But not everyone will agree with this wording, because the results of the ML Perf 0.7 rating published today can be interpreted slightly differently. For example, NVIDIA is talking about the fastest supercomputer – based on the A100, of course – among the commercially available solutions. Whereas Google used unannounced TPU v4.
When it comes to machine intelligence systems, it usually means either the use of already trained neural networks, or the process of training a new network. The latter requires orders of magnitude more computing capabilities and implies the use of powerful multi-core systems. The MLPerf test suite is often used to assess performance. As for the full list of MLPerf 0.7 participants with detailed results, it is available on the MLPerf project website.

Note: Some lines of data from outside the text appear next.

-- pv_equiv track=rewrite | github.com/hrouhizadeh/multilingual_concept_normalization | src/dataset_prepocessing/utils.py | extract_semantic_types_groups
-- ===== SOURCE A (Python) =====
-- from typing import Any, Dict, List, Optional, Set, Union
--
-- def extract_semantic_types_groups(
--     codes: List[str],
--     semantic_mapping: Dict[str, Dict]
-- ) -> tuple:
--     """
--     Extract semantic types and groups for given CUI codes.
--
--     Args:
--         codes: List of UMLS CUI codes
--         semantic_mapping: Dict mapping CUI to {sem_type: [...], sem_group: [...]}
--
--     Returns:
--         Tuple of (unique_sem_types, unique_sem_groups)
--     """
--     s_groups = []
--     s_types = []
--
--     for cui in codes:
--         if cui not in semantic_mapping:
--             continue
--         s_groups.append(semantic_mapping[cui].get('sem_group', []))
--         s_types.append(semantic_mapping[cui].get('sem_type', []))
--
--     # Flatten nested lists
--     s_types = flatten_list(s_types)
--     s_groups = flatten_list(s_groups)
--
--     # Remove duplicates while preserving order
--     s_types = list(dict.fromkeys(s_types))
--     s_groups = list(dict.fromkeys(s_groups))
--
--     return s_types, s_groups
--
-- def flatten_list(nested_list: List) -> List:
--     """
--     Recursively flatten a nested list.
--
--     Args:
--         nested_list: A potentially nested list
--
--     Returns:
--         Flattened list
--     """
--     flat_list = []
--     for element in nested_list:
--         if isinstance(element, list):
--             flat_list.extend(flatten_list(element))
--         else:
--             flat_list.append(element)
--     return flat_list
-- ===== SOURCE B (Python) =====
-- def extract_semantic_types_groups(codes, semantic_mapping):
--     # Collect and flatten in comprehensions (iterative stack-based flatten),
--     # then dedupe by first-occurrence index test on the prefix -- no dict/set.
--     types_flat = [t for cui in codes if cui in semantic_mapping
--                   for t in _flatten_iter(semantic_mapping[cui].get('sem_type', []))]
--     groups_flat = [g for cui in codes if cui in semantic_mapping
--                    for g in _flatten_iter(semantic_mapping[cui].get('sem_group', []))]
--     s_types = [x for i, x in enumerate(types_flat) if x not in types_flat[:i]]
--     s_groups = [x for i, x in enumerate(groups_flat) if x not in groups_flat[:i]]
--     return s_types, s_groups
--
--
-- def _flatten_iter(value):
--     """Flatten an arbitrarily nested list (or bare value) with an explicit stack."""
--     out = []
--     stack = [value]
--     while stack:
--         e = stack.pop()
--         if isinstance(e, list):
--             stack.extend(reversed(e))
--         else:
--             out.append(e)
--     return out
-- ===== Notes on version B (the rewrite author's own statement) =====
-- stated objective: alternative
-- what changed: Replaces A's recursive flatten plus dict.fromkeys ordered-set dedup with an explicit-stack iterative flatten and a prefix-membership dedup ([x for i,x in enumerate(xs) if x not in xs[:i]]) that uses no dict or set at all; collection is done by guarded comprehensions instead of an append loop.
import Mathlib
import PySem

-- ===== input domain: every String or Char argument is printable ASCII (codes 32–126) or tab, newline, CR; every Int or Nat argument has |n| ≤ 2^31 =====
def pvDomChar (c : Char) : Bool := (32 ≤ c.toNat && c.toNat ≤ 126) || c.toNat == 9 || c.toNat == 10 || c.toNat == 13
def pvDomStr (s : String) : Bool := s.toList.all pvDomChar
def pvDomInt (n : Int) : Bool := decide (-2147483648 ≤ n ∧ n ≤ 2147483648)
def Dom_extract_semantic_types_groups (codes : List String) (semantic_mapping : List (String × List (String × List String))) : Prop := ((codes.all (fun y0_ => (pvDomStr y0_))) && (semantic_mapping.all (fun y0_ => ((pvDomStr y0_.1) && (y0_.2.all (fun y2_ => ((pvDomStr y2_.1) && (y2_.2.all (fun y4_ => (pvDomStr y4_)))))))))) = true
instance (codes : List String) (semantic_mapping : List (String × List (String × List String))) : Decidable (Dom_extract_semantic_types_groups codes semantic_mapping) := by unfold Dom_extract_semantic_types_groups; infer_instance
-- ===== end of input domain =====

-- B replaces A's recursive flatten + dict.fromkeys dedup with an explicit-stack
-- iterative flatten and a prefix-membership (xs[:i]) dedup using no dict/set; same return value.
-- ===== PORT A =====
-- flatten_list on the typed input has nesting depth 2: the outer call sees lists
-- (isinstance(element, list) is true, recurse), the inner call sees strings (append).
def pvFlattenInner (l : List String) : List String :=
  l.foldl (fun acc e => acc ++ [e]) []
def pvFlattenOuter (ll : List (List String)) : List String :=
  ll.foldl (fun acc e => acc ++ pvFlattenInner e) []
def extract_semantic_types_groups (codes : List String) (semantic_mapping : List (String × List (String × List String))) : List String × List String :=
  -- the loop: s_groups/s_types collect semantic_mapping[cui].get(…, []) for present cuis
  let acc := codes.foldl (fun (p : List (List String) × List (List String)) cui =>
      match (PySem.Dict.mk semantic_mapping).get? cui with
      | none => p  -- 'if cui not in semantic_mapping: continue'
      | some d => (p.1 ++ [(PySem.Dict.mk d).getD "sem_group" []],
                   p.2 ++ [(PySem.Dict.mk d).getD "sem_type" []])) ([], [])
  let s_types := PySem.List.dedup (pvFlattenOuter acc.2)   -- list(dict.fromkeys(flatten_list(s_types)))
  let s_groups := PySem.List.dedup (pvFlattenOuter acc.1)
  (s_types, s_groups)

-- ===== PORT B =====
-- _flatten_iter on the typed input: the first pop sees the list and pushes its
-- elements (reversed, so they pop in order); every later pop sees a string leaf.
def pvFlatLoop : List String → List String → List String
  | out, [] => out
  | out, e :: stack => pvFlatLoop (out ++ [e]) stack
def pvFlatIter (v : List String) : List String := pvFlatLoop [] v
def extract_semantic_types_groups_alt (codes : List String) (semantic_mapping : List (String × List (String × List String))) : List String × List String :=
  -- the two collection comprehensions
  let types_flat := codes.flatMap (fun cui =>
      match (PySem.Dict.mk semantic_mapping).get? cui with
      | none => []
      | some d => pvFlatIter ((PySem.Dict.mk d).getD "sem_type" []))
  let groups_flat := codes.flatMap (fun cui =>
      match (PySem.Dict.mk semantic_mapping).get? cui with
      | none => []
      | some d => pvFlatIter ((PySem.Dict.mk d).getD "sem_group" []))
  -- [x for i, x in enumerate(xs) if x not in xs[:i]]
  let s_types := (PySem.List.enumerate types_flat).foldl
      (fun acc p => if p.2 ∈ PySem.List.slice types_flat none (some p.1) then acc else acc ++ [p.2]) []
  let s_groups := (PySem.List.enumerate groups_flat).foldl
      (fun acc p => if p.2 ∈ PySem.List.slice groups_flat none (some p.1) then acc else acc ++ [p.2]) []
  (s_types, s_groups)

-- ===== PRECONDITION & SPEC =====
def Spec_extract_semantic_types_groups (codes : List String) (semantic_mapping : List (String × List (String × List String))) (out : List String × List String) : Prop := out = extract_semantic_types_groups_alt codes semantic_mapping
instance (codes : List String) (semantic_mapping : List (String × List (String × List String))) (out : List String × List String) : Decidable (Spec_extract_semantic_types_groups codes semantic_mapping out) := by unfold Spec_extract_semantic_types_groups; infer_instance

-- ===== CLAIM =====
def Claim_equal_extract_semantic_types_groups : Prop := ∀ (codes : List String) (semantic_mapping : List (String × List (String × List String))), Dom_extract_semantic_types_groups codes semantic_mapping → Spec_extract_semantic_types_groups codes semantic_mapping (extract_semantic_types_groups codes semantic_mapping)

-- ===== LEMMAS AND PROOFS =====
-- per-cui leaf lists (proof-only helpers)
def pvTL (semantic_mapping : List (String × List (String × List String))) (cui : String) : List String :=
  match (PySem.Dict.mk semantic_mapping).get? cui with
  | none => []
  | some d => (PySem.Dict.mk d).getD "sem_type" []
def pvGL (semantic_mapping : List (String × List (String × List String))) (cui : String) : List String :=
  match (PySem.Dict.mk semantic_mapping).get? cui with
  | none => []
  | some d => (PySem.Dict.mk d).getD "sem_group" []
def pvT? (semantic_mapping : List (String × List (String × List String))) (cui : String) : Option (List String) :=
  ((PySem.Dict.mk semantic_mapping).get? cui).map (fun d => (PySem.Dict.mk d).getD "sem_type" [])
def pvG? (semantic_mapping : List (String × List (String × List String))) (cui : String) : Option (List String) :=
  ((PySem.Dict.mk semantic_mapping).get? cui).map (fun d => (PySem.Dict.mk d).getD "sem_group" [])

theorem pvFlattenInner_eq (l : List String) : pvFlattenInner l = l := by
  have h : ∀ (l acc : List String), l.foldl (fun a e => a ++ [e]) acc = acc ++ l := by
    intro l
    induction l with
    | nil => simp
    | cons x xs ih => intro acc; simp [List.foldl, ih]
  simpa [pvFlattenInner] using h l []

theorem pvFlattenOuter_eq (ll : List (List String)) : pvFlattenOuter ll = ll.flatten := by
  have h : ∀ (ll : List (List String)) (acc : List String),
      ll.foldl (fun a e => a ++ pvFlattenInner e) acc = acc ++ ll.flatten := by
    intro ll
    induction ll with
    | nil => simp
    | cons x xs ih =>
        intro acc
        rw [List.foldl_cons, ih, pvFlattenInner_eq, List.flatten_cons, List.append_assoc]
  simpa [pvFlattenOuter] using h ll []

-- A's collecting loop produces exactly the per-present-cui value lists, in order
theorem pvA_fold (semantic_mapping : List (String × List (String × List String))) :
    ∀ (codes : List String) (gs ts : List (List String)),
      codes.foldl (fun (p : List (List String) × List (List String)) cui =>
        match (PySem.Dict.mk semantic_mapping).get? cui with
        | none => p
        | some d => (p.1 ++ [(PySem.Dict.mk d).getD "sem_group" []],
                     p.2 ++ [(PySem.Dict.mk d).getD "sem_type" []])) (gs, ts)
      = (gs ++ codes.filterMap (pvG? semantic_mapping),
         ts ++ codes.filterMap (pvT? semantic_mapping)) := by
  intro codes
  induction codes with
  | nil => intro gs ts; simp
  | cons c cs ih =>
      intro gs ts
      cases h : (PySem.Dict.mk semantic_mapping).get? c with
      | none => simp [List.foldl, h, ih, pvG?, pvT?]
      | some d => simp [List.foldl, h, ih, pvG?, pvT?]

theorem pvFlatten_filterMap_T (semantic_mapping : List (String × List (String × List String)))
    (codes : List String) :
    (codes.filterMap (pvT? semantic_mapping)).flatten = codes.flatMap (pvTL semantic_mapping) := by
  induction codes with
  | nil => simp
  | cons c cs ih =>
      cases h : (PySem.Dict.mk semantic_mapping).get? c with
      | none =>
          have hc : pvT? semantic_mapping c = none := by simp [pvT?, h]
          have hl : pvTL semantic_mapping c = [] := by simp [pvTL, h]
          simp [hc, hl, ih]
      | some d =>
          have hc : pvT? semantic_mapping c = some ((PySem.Dict.mk d).getD "sem_type" []) := by
            simp [pvT?, h]
          have hl : pvTL semantic_mapping c = (PySem.Dict.mk d).getD "sem_type" [] := by
            simp [pvTL, h]
          simp [hc, hl, ih]

theorem pvFlatten_filterMap_G (semantic_mapping : List (String × List (String × List String)))
    (codes : List String) :
    (codes.filterMap (pvG? semantic_mapping)).flatten = codes.flatMap (pvGL semantic_mapping) := by
  induction codes with
  | nil => simp
  | cons c cs ih =>
      cases h : (PySem.Dict.mk semantic_mapping).get? c with
      | none =>
          have hc : pvG? semantic_mapping c = none := by simp [pvG?, h]
          have hl : pvGL semantic_mapping c = [] := by simp [pvGL, h]
          simp [hc, hl, ih]
      | some d =>
          have hc : pvG? semantic_mapping c = some ((PySem.Dict.mk d).getD "sem_group" []) := by
            simp [pvG?, h]
          have hl : pvGL semantic_mapping c = (PySem.Dict.mk d).getD "sem_group" [] := by
            simp [pvGL, h]
          simp [hc, hl, ih]

-- B's iterative flatten is the identity on the (depth-1 typed) input
theorem pvFlatLoop_eq : ∀ (stack out : List String), pvFlatLoop out stack = out ++ stack := by
  intro stack
  induction stack with
  | nil => intro out; simp [pvFlatLoop]
  | cons e st ih => intro out; simp [pvFlatLoop, ih]

theorem pvFlatIter_eq (v : List String) : pvFlatIter v = v := by
  simp [pvFlatIter, pvFlatLoop_eq]

-- B's flattened collections are the same flatMaps as A's
theorem pvB_collect_T (semantic_mapping : List (String × List (String × List String)))
    (codes : List String) :
    codes.flatMap (fun cui =>
      match (PySem.Dict.mk semantic_mapping).get? cui with
      | none => []
      | some d => pvFlatIter ((PySem.Dict.mk d).getD "sem_type" []))
    = codes.flatMap (pvTL semantic_mapping) := by
  apply List.flatMap_congr
  intro cui _
  cases h : (PySem.Dict.mk semantic_mapping).get? cui with
  | none => simp [pvTL, h]
  | some d => simp [pvTL, h, pvFlatIter_eq]

theorem pvB_collect_G (semantic_mapping : List (String × List (String × List String)))
    (codes : List String) :
    codes.flatMap (fun cui =>
      match (PySem.Dict.mk semantic_mapping).get? cui with
      | none => []
      | some d => pvFlatIter ((PySem.Dict.mk d).getD "sem_group" []))
    = codes.flatMap (pvGL semantic_mapping) := by
  apply List.flatMap_congr
  intro cui _
  cases h : (PySem.Dict.mk semantic_mapping).get? cui with
  | none => simp [pvGL, h]
  | some d => simp [pvGL, h, pvFlatIter_eq]

-- the prefix-membership dedup equals dict.fromkeys dedup
theorem pvDedupIdx_aux (xs : List String) :
    ∀ (ys pre : List String), pre ++ ys = xs →
      (PySem.List.enumerate ys (pre.length : Int)).foldl
        (fun acc p => if p.2 ∈ PySem.List.slice xs none (some p.1) then acc else acc ++ [p.2])
        (PySem.List.dedup pre)
      = PySem.List.dedup xs := by
  intro ys
  induction ys with
  | nil => intro pre h; simp [PySem.List.enumerate_nil, ← h]
  | cons y ys ih =>
      intro pre h
      rw [PySem.List.enumerate_cons, List.foldl_cons]
      have hslice : PySem.List.slice xs none (some (pre.length : Int)) = pre := by
        rw [PySem.List.slice_to_natCast, ← h, List.take_left]
      have hstep : (if y ∈ PySem.List.slice xs none (some (pre.length : Int))
          then PySem.List.dedup pre else PySem.List.dedup pre ++ [y])
          = PySem.List.dedup (pre ++ [y]) := by
        rw [hslice]
        simp only [PySem.List.dedup_eq_ofList, PySem.Set.ofList_eq_foldl, List.foldl_append,
          List.foldl_cons, List.foldl_nil]
        rw [← PySem.Set.ofList_eq_foldl]
        by_cases hy : y ∈ pre
        · simp [PySem.Set.add, PySem.Set.contains, PySem.Set.mem_ofList, hy]
        · simp [PySem.Set.add, PySem.Set.contains, PySem.Set.mem_ofList, hy]
      rw [hstep]
      have := ih (pre ++ [y]) (by simpa using h)
      simpa [List.length_append, Int.natCast_add] using this

theorem pvDedupIdx_eq (xs : List String) :
    (PySem.List.enumerate xs).foldl
      (fun acc p => if p.2 ∈ PySem.List.slice xs none (some p.1) then acc else acc ++ [p.2]) []
    = PySem.List.dedup xs := by
  have := pvDedupIdx_aux xs xs [] (by simp)
  simpa [PySem.List.dedup] using this

-- ===== VERDICT =====
theorem extract_semantic_types_groups_spec : Claim_equal_extract_semantic_types_groups := by
  intro codes semantic_mapping _
  unfold Spec_extract_semantic_types_groups
  unfold extract_semantic_types_groups extract_semantic_types_groups_alt
  rw [pvA_fold]
  simp only [pvFlattenOuter_eq, List.nil_append]
  rw [pvFlatten_filterMap_T, pvFlatten_filterMap_G, pvB_collect_T, pvB_collect_G,
    pvDedupIdx_eq, pvDedupIdx_eq]
theorem pvParenScan_congr (a b : List Char) (m : Nat) (h : a.take m = b.take m) :
    ∀ (fuel : Nat) (k d : Int), k < (m : Int) → pvParenScan a fuel k d = pvParenScan b fuel k d := by
  intro fuel
  induction fuel with
  | zero => intro k d _; rfl
  | succ f ih =>
      intro k d hm
      by_cases h1 : 0 ≤ k ∧ 0 < d
      · rw [pvParenScan, pvParenScan, if_pos h1, if_pos h1,
            pvGet_congr a b m h k (by omega) hm]
        exact ih (k - 1) _ (by omega)
      · rw [pvParenScan, pvParenScan, if_neg h1, if_neg h1]

theorem pvRunScan_congr (pred : Char → Bool) (a b : List Char) (m : Nat)
    (h : a.take m = b.take m) :
    ∀ (fuel : Nat) (s : Int), s ≤ (m : Int) → pvRunScan pred a fuel s = pvRunScan pred b fuel s := by
  intro fuel
  induction fuel with
  | zero => intro s _; rfl
  | succ f ih =>
      intro s hm
      by_cases hs : 0 < s
      · have hg : pvGet a (s - 1) = pvGet b (s - 1) :=
          pvGet_congr a b m h (s - 1) (by omega) (by omega)
        by_cases h1 : 0 < s ∧ pred (pvGet b (s - 1))
        · rw [pvRunScan, pvRunScan, if_pos (by rw [hg]; exact h1), if_pos h1]
          exact ih (s - 1) (by omega)
        · rw [pvRunScan, pvRunScan, if_neg (by rw [hg]; exact h1), if_neg h1]
      · rw [pvRunScan, pvRunScan, if_neg (by intro hh; exact hs hh.1),
            if_neg (by intro hh; exact hs hh.1)]

theorem pvOperandStart_congr (a b : List Char) (m : Nat) (h : a.take m = b.take m)
    (i : Int) (hi : i ≤ (m : Int)) : pvOperandStart a i = pvOperandStart b i := by
  unfold pvOperandStart
  by_cases hj : i - 1 < 0
  · rw [if_pos hj, if_pos hj]
  · have hg : pvGet a (i - 1) = pvGet b (i - 1) := pvGet_congr a b m h (i - 1) (by omega) (by omega)
    rw [if_neg hj, if_neg hj, hg,
        pvParenScan_congr a b m h (i - 1).toNat (i - 1 - 1) 1 (by omega),
        pvRunScan_congr pvDigitDot a b m h (i - 1).toNat (i - 1) (by omega),
        pvRunScan_congr pvAlphaPi a b m h (i - 1).toNat (i - 1) (by omega)]

theorem pvTake_congr {α : Type} (a b : List α) (m n : Nat) (h : a.take m = b.take m)
    (hn : n ≤ m) : a.take n = b.take n := by
  have := congrArg (List.take n) h
  simpa [List.take_take, min_eq_left hn] using this

theorem pvSlice_congr (a b : List Char) (m : Nat) (h : a.take m = b.take m)
    (s i : Int) (hs0 : 0 ≤ s) (hsi : s ≤ i) (him : i ≤ (m : Int)) :
    PySem.List.slice a (some s) (some i) = PySem.List.slice b (some s) (some i) := by
  rw [pvSlice_eq a s i hs0 hsi, pvSlice_eq b s i hs0 hsi,
      pvTake_congr a b m i.toNat h (by omega)]

theorem pvLoopB_congr (a b : List Char) (m : Nat) (h : a.take m = b.take m) :
    ∀ (fuel : Nat) (i : Int) (segs : List (List Char)), i < (m : Int) →
      pvLoopB a fuel i segs = pvLoopB b fuel i segs := by
  intro fuel
  induction fuel with
  | zero => intro i segs _; rfl
  | succ f ih =>
      intro i segs hm
      by_cases h0 : i < 0
      · rw [pvLoopB_eq_neg a i _ h0, pvLoopB_eq_neg b i _ h0]
      · have hg : pvGet a i = pvGet b i := pvGet_congr a b m h i (by omega) hm
        by_cases hc : pvGet a i = '!'
        · cases hos : pvOperandStart a i with
          | none =>
              have ho : pvOperandStart b i = none :=
                (pvOperandStart_congr a b m h i (by omega)) ▸ hos
              rw [pvLoopB_eq_none a f i _ h0 hc hos,
                  pvLoopB_eq_none b f i _ h0 (hg ▸ hc) ho]
              exact ih (i - 1) _ (by omega)
          | some s =>
              have ho : pvOperandStart b i = some s :=
                (pvOperandStart_congr a b m h i (by omega)) ▸ hos
              have hs0 : 0 ≤ s := pvOperandStart_nonneg a i s hos
              have hsl : s ≤ i - 1 := pvOperandStart_le a i s hos
              rw [pvLoopB_eq_some a f i s _ h0 hc hos,
                  pvLoopB_eq_some b f i s _ h0 (hg ▸ hc) ho,
                  pvSlice_congr a b m h s i hs0 (by omega) (by omega)]
              exact ih (s - 1) _ (by omega)
        · rw [pvLoopB_eq_char a f i _ h0 hc, pvLoopB_eq_char b f i _ h0 (hg ▸ hc), hg]
          exact ih (i - 1) _ (by omega)

-- one replacement step of A equals one emitted segment of B
theorem pvStep (e : List Char) (i s : Int) (fuel : Nat) (hi0 : 0 ≤ i) (hil : i < (e.length : Int))
    (hs0 : 0 ≤ s) (hs : s ≤ i - 1)
    (hc : pvGet e i = '!')
    (hos : pvOperandStart e i = some s)
    (IH : pvLoopA (PySem.List.slice e (some 0) (some s) ++
            ("factorial(".toList ++ PySem.List.slice e (some s) (some i) ++ [')']) ++
            PySem.List.slice e (some (i + 1)) none) fuel (s - 1)
          = pvF (PySem.List.slice e (some 0) (some s) ++
              ("factorial(".toList ++ PySem.List.slice e (some s) (some i) ++ [')']) ++
              PySem.List.slice e (some (i + 1)) none) (s - 1)
            ++ (PySem.List.slice e (some 0) (some s) ++
              ("factorial(".toList ++ PySem.List.slice e (some s) (some i) ++ [')']) ++
              PySem.List.slice e (some (i + 1)) none).drop s.toNat) :
    pvLoopA (PySem.List.slice e (some 0) (some s) ++
            ("factorial(".toList ++ PySem.List.slice e (some s) (some i) ++ [')']) ++
            PySem.List.slice e (some (i + 1)) none) fuel (s - 1)
      = pvF e i ++ e.drop (i + 1).toNat := by
  set repl := "factorial(".toList ++ PySem.List.slice e (some s) (some i) ++ [')'] with hrepl
  have hsl : PySem.List.slice e (some 0) (some s) = e.take s.toNat := by
    rw [pvSlice_eq e 0 s (by omega) hs0]
    simp
  have hlen : (e.take s.toNat).length = s.toNat := by
    rw [List.length_take]
    omega
  have hdrop : (PySem.List.slice e (some 0) (some s) ++ repl ++
      PySem.List.slice e (some (i + 1)) none).drop s.toNat
        = repl ++ e.drop (i + 1).toNat := by
    rw [hsl, PySem.List.slice_from e (by omega : (0:Int) ≤ i + 1), List.append_assoc,
        List.drop_left' hlen]
  have htake : (PySem.List.slice e (some 0) (some s) ++ repl ++
      PySem.List.slice e (some (i + 1)) none).take s.toNat = e.take s.toNat := by
    rw [hsl, List.append_assoc, List.take_left' hlen]
  have hFcongr : pvF (PySem.List.slice e (some 0) (some s) ++ repl ++
      PySem.List.slice e (some (i + 1)) none) (s - 1) = pvF e (s - 1) := by
    unfold pvF
    rw [pvLoopB_congr _ e s.toNat htake (s - 1 + 1).toNat (s - 1) [] (by omega)]
  rw [IH, hdrop, hFcongr, pvF_step_some e i s (by omega) hc hos, ← hrepl]
  simp [List.append_assoc]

Google has been developing its own machine learning accelerators for a long time: back in 2017, we described one of the first TPU models capable of quickly multiplying 256 × 256 matrices. More recently, the third version of TPU set a number of records in the field of “coaching” neural networks. The basis of the record-breaking system was then the Cloud TPU Pod module, each of these modules contained more than 1000 Google TPU chips and developed over 100 Pflops.
The main competitor of Google in this area can be called NVIDIA, which also pays very serious attention to the development of AI accelerators. Even the V100-based solutions easily competed with Google’s TPU v3, and the newest A100 based on Ampere architecture demonstrated even higher levels of performance at MLPerf Training.
However, Google is not going to give up and the Google Research division has published the results of a new test of MLPerf Training 0.7, which is based on the yet-to-be-announced TPU v4 tensor coprocessors. It was not possible to smash the A100 in all tests, but the rivalry turned out to be quite worthy: in some scenarios, NVIDIA nevertheless turned out to be faster, but in others the development of Google took the lead.
NVIDIA, in turn, reports 16 records for the latest DGX A100 and separately notes that its products are available for purchase (and run any ML Perf tests or real loads), while competitors’ results are often either incomplete or obtained on hardware. experimental or impossible to acquire right now.
For testing, we used the implementation of AI models in TensorFlow, JAX, PyTorch, XLA and Lingvo. Four of the eight models were “trained” in less than 30 seconds, which is a very impressive result. For comparison, in 2015, on modern hardware at that time, a similar learning process would have taken more than three weeks. In general, TPU v4 promises to be 2.7 times faster than TPU v3, but the official announcement of the fourth iteration of the Google coprocessor will dot the i’s.
For more information on testing MLPerf 0.7, check out the official Google Cloud blog. There you can also find details about TPU-based systems, but this information is still limited to the third version of the chip. So far, it is known that the fourth generation TPU is more than twice as fast in matrix multiplication operations, boasts a faster memory subsystem and has an improved interconnect system.